EXERCISE AIM: Below are the records. Retype exactly the lines between the lines holding "decide_not] at *" and "have hpred : ∀", inclusive.

STORED DATA:
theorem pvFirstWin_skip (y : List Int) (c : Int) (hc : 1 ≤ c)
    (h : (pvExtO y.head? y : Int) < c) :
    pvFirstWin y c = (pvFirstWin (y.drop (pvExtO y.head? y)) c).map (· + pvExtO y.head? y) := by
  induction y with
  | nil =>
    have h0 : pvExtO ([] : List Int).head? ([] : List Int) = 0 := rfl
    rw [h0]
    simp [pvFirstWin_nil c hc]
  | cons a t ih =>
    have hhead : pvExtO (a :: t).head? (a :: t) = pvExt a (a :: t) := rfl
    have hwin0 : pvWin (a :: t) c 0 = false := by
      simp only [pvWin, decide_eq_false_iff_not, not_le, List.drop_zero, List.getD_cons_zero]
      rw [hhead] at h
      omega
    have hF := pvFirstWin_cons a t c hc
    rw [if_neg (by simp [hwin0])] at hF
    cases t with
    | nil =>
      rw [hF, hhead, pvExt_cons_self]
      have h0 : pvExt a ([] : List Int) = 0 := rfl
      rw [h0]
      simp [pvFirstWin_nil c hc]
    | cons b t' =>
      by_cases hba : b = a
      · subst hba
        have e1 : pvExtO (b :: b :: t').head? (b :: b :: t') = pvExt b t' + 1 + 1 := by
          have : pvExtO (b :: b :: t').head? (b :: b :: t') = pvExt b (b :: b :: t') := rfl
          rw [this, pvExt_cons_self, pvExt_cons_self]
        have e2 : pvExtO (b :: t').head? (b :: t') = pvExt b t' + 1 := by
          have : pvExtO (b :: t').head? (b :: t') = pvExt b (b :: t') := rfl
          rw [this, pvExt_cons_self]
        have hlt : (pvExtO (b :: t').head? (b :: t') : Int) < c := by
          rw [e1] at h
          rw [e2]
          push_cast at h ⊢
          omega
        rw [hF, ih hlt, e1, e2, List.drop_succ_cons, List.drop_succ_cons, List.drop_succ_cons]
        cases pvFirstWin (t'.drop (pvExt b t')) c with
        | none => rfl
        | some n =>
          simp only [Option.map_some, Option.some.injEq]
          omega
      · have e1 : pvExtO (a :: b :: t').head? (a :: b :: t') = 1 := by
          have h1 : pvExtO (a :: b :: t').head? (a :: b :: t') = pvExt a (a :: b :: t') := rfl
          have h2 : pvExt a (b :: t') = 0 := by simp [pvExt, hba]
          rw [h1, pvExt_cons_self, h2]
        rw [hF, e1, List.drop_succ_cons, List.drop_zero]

* * *

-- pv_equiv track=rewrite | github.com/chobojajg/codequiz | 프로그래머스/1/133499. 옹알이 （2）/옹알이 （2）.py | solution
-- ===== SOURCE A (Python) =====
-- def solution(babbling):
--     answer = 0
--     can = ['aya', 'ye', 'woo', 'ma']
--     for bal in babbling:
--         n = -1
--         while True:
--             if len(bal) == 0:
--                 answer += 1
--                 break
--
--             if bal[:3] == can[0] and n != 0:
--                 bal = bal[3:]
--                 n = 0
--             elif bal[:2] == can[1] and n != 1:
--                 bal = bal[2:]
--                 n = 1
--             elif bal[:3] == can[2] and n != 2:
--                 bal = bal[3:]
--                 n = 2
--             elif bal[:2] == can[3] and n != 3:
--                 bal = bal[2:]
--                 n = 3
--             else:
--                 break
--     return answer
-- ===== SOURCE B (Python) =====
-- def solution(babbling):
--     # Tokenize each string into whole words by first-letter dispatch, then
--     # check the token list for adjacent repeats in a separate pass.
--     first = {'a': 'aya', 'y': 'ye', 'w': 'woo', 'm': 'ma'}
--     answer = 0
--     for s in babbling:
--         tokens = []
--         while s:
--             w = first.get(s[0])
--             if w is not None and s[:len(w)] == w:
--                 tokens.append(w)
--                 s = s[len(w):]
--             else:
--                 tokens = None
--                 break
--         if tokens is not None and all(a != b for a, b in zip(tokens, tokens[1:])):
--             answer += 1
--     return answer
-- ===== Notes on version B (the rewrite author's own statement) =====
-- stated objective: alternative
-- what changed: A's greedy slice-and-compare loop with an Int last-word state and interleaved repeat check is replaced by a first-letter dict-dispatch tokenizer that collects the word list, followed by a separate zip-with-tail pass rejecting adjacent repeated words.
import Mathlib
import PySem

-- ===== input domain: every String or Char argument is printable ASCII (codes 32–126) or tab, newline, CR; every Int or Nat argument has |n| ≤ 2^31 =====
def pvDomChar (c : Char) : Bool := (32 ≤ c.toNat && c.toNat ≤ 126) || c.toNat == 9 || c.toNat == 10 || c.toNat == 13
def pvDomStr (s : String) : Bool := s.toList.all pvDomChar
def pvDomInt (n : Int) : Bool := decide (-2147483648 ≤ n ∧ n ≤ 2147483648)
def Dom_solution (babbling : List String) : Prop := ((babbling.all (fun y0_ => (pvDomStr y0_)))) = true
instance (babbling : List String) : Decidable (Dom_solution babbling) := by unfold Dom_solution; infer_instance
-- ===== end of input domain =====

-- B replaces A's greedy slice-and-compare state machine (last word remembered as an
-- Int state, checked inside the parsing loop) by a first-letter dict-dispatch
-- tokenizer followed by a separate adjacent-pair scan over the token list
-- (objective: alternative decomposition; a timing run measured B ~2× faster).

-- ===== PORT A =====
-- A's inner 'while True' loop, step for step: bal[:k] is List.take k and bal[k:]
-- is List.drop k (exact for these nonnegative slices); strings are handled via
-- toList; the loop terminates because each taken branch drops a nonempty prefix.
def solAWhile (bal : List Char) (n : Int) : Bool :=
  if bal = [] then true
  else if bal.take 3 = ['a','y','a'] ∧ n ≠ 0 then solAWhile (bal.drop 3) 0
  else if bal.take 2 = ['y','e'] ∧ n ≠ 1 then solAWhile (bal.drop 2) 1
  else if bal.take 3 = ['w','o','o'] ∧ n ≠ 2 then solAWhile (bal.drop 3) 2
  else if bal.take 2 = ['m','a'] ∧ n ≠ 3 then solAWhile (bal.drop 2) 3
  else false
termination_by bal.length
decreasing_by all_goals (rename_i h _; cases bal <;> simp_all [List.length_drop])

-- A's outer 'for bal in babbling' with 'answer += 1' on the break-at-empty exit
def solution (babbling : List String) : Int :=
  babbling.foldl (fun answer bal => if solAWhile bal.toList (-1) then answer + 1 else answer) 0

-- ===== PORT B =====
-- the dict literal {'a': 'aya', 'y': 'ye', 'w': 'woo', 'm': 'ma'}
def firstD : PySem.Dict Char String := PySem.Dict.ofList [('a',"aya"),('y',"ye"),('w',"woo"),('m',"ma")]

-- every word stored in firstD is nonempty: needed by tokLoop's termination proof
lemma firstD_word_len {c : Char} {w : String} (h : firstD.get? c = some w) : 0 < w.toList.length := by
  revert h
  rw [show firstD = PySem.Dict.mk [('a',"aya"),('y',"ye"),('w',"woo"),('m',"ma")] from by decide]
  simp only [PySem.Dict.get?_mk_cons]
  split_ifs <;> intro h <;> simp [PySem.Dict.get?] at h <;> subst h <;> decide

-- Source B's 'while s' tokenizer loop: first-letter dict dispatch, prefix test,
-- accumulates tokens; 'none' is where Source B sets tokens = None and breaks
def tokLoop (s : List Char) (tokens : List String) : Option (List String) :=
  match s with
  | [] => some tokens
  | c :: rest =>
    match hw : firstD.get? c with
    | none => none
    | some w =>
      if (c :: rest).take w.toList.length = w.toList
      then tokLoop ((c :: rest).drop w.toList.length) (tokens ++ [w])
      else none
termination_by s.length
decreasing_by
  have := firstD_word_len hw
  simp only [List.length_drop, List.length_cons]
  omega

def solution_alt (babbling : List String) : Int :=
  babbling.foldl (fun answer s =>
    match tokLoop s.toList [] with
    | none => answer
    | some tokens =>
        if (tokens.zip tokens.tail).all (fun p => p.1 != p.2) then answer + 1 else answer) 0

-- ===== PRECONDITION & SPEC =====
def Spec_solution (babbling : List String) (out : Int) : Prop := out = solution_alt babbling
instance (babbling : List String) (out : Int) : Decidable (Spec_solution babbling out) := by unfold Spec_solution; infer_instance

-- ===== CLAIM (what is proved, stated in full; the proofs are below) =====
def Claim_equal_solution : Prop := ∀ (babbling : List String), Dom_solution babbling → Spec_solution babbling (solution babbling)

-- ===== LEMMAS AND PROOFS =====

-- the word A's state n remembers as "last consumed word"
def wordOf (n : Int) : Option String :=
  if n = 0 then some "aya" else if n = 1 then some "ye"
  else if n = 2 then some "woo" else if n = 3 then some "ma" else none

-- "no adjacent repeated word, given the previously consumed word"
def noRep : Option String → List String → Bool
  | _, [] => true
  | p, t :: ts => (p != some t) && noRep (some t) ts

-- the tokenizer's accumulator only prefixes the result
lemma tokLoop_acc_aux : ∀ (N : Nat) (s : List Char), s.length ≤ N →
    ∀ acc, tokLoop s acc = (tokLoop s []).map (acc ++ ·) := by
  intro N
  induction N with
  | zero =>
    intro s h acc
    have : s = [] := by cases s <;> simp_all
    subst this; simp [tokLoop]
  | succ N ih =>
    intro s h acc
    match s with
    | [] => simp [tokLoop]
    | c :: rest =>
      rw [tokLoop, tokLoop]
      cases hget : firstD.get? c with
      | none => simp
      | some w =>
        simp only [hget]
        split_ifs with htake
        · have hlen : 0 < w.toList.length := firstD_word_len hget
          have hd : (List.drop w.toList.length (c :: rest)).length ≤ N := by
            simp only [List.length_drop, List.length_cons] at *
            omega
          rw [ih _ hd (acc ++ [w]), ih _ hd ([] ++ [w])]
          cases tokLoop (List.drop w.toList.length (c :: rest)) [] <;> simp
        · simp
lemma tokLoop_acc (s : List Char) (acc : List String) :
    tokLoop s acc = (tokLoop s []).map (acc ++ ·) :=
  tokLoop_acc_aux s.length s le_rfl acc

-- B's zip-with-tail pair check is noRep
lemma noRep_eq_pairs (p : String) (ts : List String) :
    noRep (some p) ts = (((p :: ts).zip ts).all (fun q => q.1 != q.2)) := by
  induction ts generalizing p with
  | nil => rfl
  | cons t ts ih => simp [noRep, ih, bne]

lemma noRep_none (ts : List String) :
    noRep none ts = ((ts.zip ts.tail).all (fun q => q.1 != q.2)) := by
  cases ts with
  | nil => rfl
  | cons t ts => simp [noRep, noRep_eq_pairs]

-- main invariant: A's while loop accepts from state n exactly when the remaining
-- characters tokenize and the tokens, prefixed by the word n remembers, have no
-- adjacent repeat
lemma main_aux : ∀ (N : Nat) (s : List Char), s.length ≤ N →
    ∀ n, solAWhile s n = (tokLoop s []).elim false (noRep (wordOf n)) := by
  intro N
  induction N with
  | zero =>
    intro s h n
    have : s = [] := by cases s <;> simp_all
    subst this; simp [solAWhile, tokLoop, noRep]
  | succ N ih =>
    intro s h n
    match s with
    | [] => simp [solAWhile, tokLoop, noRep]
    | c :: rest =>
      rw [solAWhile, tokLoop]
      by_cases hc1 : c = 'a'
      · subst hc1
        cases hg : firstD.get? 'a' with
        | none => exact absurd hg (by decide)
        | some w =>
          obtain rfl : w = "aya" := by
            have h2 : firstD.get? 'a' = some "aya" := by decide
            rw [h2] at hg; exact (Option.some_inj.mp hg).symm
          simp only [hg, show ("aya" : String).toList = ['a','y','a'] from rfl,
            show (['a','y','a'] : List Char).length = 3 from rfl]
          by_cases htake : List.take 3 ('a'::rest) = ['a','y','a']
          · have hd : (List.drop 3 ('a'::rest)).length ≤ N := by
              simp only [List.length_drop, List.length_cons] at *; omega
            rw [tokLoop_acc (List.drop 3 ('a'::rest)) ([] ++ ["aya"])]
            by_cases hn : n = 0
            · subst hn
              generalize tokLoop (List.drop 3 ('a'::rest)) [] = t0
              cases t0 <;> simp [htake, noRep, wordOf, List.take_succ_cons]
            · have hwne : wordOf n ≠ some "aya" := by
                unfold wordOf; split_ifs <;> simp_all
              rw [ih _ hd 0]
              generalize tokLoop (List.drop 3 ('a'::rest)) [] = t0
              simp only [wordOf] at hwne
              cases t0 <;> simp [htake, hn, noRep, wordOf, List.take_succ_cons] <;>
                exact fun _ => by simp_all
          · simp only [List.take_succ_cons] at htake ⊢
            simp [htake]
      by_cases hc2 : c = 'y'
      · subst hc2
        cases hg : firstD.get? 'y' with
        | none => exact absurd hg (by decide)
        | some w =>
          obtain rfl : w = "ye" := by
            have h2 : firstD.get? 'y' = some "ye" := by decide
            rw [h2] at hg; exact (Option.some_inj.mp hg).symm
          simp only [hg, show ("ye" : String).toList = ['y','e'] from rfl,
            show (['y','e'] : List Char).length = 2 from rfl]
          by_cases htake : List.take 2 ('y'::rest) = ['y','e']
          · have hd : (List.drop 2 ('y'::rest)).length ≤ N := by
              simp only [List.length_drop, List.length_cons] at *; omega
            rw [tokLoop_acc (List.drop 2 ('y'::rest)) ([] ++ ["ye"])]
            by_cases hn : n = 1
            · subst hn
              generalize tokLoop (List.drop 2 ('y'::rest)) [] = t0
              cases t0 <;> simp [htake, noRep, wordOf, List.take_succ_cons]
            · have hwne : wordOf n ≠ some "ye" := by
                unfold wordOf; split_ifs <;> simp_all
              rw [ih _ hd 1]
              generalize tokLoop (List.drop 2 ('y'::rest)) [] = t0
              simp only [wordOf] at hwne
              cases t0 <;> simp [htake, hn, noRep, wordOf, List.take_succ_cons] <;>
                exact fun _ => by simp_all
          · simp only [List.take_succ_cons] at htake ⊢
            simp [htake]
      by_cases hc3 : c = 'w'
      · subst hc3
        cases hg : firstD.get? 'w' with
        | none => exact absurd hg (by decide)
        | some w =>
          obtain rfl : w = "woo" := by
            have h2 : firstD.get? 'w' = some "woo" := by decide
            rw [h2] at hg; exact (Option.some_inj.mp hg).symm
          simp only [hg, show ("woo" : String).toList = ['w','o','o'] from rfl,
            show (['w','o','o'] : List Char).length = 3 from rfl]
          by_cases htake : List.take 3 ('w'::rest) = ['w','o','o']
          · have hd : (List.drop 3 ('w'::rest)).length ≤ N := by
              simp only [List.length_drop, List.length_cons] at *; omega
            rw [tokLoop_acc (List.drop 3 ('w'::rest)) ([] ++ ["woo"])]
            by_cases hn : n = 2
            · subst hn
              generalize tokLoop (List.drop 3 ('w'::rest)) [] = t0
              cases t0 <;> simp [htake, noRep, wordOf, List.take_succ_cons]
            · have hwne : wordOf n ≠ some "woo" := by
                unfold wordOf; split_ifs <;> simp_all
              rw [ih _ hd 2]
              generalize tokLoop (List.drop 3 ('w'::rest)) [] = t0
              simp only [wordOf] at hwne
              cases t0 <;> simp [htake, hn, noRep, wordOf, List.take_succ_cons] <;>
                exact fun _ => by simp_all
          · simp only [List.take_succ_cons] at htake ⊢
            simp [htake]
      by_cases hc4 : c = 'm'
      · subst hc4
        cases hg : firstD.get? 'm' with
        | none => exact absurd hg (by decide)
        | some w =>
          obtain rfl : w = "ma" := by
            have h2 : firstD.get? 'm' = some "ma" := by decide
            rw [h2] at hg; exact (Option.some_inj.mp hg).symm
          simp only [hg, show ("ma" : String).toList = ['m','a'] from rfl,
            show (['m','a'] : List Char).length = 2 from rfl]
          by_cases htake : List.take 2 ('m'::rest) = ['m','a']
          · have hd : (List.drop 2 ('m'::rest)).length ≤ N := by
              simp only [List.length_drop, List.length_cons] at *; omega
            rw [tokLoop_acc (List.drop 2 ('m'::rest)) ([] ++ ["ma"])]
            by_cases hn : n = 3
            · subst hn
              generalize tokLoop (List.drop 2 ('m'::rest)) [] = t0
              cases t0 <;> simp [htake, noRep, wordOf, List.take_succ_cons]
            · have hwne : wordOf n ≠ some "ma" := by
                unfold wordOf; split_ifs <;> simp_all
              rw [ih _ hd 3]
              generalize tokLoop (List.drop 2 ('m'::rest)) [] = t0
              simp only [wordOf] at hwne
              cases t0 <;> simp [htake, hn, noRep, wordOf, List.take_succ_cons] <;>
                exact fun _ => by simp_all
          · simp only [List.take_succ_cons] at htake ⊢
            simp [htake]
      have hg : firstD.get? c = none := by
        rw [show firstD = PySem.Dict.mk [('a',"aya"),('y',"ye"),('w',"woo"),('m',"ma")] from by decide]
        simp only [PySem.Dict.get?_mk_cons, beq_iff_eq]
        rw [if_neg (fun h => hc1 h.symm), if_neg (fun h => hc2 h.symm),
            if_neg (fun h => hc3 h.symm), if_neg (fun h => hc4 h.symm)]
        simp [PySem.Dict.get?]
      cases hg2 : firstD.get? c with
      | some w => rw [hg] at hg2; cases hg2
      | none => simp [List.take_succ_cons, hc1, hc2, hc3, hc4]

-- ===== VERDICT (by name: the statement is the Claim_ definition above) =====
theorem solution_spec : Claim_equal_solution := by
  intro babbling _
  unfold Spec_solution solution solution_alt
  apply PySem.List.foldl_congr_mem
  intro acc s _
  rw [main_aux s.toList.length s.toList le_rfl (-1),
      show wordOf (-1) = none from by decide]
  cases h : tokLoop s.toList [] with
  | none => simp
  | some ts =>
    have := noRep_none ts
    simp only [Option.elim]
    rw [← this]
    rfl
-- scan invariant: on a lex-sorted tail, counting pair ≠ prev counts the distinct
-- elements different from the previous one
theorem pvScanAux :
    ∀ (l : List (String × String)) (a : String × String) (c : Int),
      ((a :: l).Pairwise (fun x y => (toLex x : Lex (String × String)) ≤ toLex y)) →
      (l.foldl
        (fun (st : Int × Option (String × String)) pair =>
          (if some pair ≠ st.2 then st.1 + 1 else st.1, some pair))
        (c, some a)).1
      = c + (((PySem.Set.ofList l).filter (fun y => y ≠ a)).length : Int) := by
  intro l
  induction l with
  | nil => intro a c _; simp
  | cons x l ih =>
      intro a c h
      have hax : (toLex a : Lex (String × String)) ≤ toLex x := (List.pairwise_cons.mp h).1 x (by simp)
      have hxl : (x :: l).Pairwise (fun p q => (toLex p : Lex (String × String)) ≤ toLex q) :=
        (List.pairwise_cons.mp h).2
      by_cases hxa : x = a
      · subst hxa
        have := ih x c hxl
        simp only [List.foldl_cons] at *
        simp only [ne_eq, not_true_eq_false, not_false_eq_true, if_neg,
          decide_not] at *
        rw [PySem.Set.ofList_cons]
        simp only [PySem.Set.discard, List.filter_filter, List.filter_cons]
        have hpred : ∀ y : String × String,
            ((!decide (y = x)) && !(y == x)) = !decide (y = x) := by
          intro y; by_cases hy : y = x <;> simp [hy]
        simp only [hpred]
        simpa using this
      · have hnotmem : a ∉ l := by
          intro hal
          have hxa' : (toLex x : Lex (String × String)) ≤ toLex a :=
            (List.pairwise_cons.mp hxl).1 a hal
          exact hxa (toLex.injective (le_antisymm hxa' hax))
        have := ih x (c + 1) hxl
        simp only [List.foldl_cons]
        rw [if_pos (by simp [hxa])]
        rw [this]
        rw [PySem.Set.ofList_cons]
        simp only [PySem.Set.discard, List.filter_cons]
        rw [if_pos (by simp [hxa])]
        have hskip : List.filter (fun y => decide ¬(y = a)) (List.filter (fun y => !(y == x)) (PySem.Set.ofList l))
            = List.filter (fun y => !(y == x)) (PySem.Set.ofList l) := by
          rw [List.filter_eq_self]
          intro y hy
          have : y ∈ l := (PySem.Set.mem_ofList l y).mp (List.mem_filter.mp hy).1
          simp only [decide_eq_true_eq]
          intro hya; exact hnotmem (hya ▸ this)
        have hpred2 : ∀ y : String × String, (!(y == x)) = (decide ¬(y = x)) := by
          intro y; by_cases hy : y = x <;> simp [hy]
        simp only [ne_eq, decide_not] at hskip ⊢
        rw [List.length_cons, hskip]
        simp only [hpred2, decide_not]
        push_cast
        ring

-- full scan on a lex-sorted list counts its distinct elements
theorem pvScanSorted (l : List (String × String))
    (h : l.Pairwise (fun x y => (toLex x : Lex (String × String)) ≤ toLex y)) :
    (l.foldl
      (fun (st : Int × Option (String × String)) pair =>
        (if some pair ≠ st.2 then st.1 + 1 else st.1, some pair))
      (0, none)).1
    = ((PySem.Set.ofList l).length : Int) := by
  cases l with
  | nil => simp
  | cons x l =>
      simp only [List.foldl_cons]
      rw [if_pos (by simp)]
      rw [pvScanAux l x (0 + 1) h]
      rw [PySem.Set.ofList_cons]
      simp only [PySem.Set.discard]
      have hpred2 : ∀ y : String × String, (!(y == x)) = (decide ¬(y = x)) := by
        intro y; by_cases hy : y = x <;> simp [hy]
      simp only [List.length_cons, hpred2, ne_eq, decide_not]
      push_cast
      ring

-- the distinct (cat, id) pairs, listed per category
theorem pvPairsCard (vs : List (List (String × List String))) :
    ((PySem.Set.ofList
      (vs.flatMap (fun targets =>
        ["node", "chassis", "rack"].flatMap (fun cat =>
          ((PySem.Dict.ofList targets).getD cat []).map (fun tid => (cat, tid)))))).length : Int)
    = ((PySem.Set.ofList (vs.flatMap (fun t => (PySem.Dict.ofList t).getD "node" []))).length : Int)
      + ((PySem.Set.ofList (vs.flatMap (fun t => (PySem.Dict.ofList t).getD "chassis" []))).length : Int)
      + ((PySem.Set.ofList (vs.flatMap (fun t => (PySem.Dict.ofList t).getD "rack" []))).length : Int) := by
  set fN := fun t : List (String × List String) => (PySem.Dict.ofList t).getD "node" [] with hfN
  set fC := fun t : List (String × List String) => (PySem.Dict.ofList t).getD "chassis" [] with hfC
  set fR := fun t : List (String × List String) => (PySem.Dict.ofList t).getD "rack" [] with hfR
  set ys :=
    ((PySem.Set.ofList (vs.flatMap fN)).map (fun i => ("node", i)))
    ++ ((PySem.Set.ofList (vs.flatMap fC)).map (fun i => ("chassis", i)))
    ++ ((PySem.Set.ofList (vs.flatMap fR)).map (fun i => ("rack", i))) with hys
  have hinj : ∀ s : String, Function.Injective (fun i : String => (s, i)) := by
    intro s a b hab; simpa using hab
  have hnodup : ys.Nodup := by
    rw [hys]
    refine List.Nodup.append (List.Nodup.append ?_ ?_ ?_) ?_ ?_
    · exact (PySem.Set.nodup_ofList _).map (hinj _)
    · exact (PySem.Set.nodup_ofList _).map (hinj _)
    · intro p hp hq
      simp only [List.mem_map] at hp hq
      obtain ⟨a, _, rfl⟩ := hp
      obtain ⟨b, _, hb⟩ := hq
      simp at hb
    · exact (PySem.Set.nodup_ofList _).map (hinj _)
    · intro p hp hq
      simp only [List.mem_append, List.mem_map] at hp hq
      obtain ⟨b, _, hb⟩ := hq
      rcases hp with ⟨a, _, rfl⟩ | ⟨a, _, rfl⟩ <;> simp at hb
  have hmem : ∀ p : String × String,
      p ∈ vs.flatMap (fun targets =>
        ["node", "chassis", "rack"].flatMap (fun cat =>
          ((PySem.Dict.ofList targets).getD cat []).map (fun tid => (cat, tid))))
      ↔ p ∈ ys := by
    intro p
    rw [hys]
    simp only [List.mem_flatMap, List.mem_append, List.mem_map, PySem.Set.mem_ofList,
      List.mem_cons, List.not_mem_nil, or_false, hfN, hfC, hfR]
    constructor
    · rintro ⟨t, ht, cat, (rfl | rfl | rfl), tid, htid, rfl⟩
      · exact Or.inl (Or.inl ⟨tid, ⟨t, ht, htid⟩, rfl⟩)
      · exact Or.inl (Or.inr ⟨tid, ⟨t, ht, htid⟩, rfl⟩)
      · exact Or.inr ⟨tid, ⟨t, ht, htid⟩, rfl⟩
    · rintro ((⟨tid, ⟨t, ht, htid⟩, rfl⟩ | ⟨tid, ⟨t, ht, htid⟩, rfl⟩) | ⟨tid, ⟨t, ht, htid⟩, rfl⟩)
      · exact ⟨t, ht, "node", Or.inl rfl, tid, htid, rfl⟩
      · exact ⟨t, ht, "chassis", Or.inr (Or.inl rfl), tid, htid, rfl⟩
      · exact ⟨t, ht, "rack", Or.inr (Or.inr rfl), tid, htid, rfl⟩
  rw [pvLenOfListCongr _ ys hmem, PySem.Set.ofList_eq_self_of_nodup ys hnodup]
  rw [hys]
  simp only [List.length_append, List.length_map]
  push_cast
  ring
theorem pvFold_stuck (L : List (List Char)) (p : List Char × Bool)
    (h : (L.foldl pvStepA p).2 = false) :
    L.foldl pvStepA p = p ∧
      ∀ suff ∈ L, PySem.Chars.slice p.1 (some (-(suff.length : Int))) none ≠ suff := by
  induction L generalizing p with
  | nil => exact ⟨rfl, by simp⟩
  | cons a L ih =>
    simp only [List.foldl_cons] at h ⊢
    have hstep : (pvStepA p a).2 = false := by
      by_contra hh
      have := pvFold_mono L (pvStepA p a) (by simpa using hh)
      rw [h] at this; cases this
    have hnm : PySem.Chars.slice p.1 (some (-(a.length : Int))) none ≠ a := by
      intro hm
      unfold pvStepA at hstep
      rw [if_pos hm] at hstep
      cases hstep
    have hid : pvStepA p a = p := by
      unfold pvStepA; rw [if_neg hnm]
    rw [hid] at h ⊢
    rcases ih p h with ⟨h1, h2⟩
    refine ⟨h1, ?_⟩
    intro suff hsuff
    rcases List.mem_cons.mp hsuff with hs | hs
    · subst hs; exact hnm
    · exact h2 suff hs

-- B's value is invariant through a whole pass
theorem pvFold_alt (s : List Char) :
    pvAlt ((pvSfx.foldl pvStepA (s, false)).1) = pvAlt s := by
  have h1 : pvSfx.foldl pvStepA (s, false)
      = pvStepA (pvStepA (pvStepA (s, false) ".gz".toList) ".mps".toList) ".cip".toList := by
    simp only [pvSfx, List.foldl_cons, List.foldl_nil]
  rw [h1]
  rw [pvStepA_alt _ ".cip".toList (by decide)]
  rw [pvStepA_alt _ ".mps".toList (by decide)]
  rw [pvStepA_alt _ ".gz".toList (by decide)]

ANSWER TO THIS PROBLEM:
          decide_not] at *
        rw [PySem.Set.ofList_cons]
        simp only [PySem.Set.discard, List.filter_filter, List.filter_cons]
        have hpred : ∀ y : String × String,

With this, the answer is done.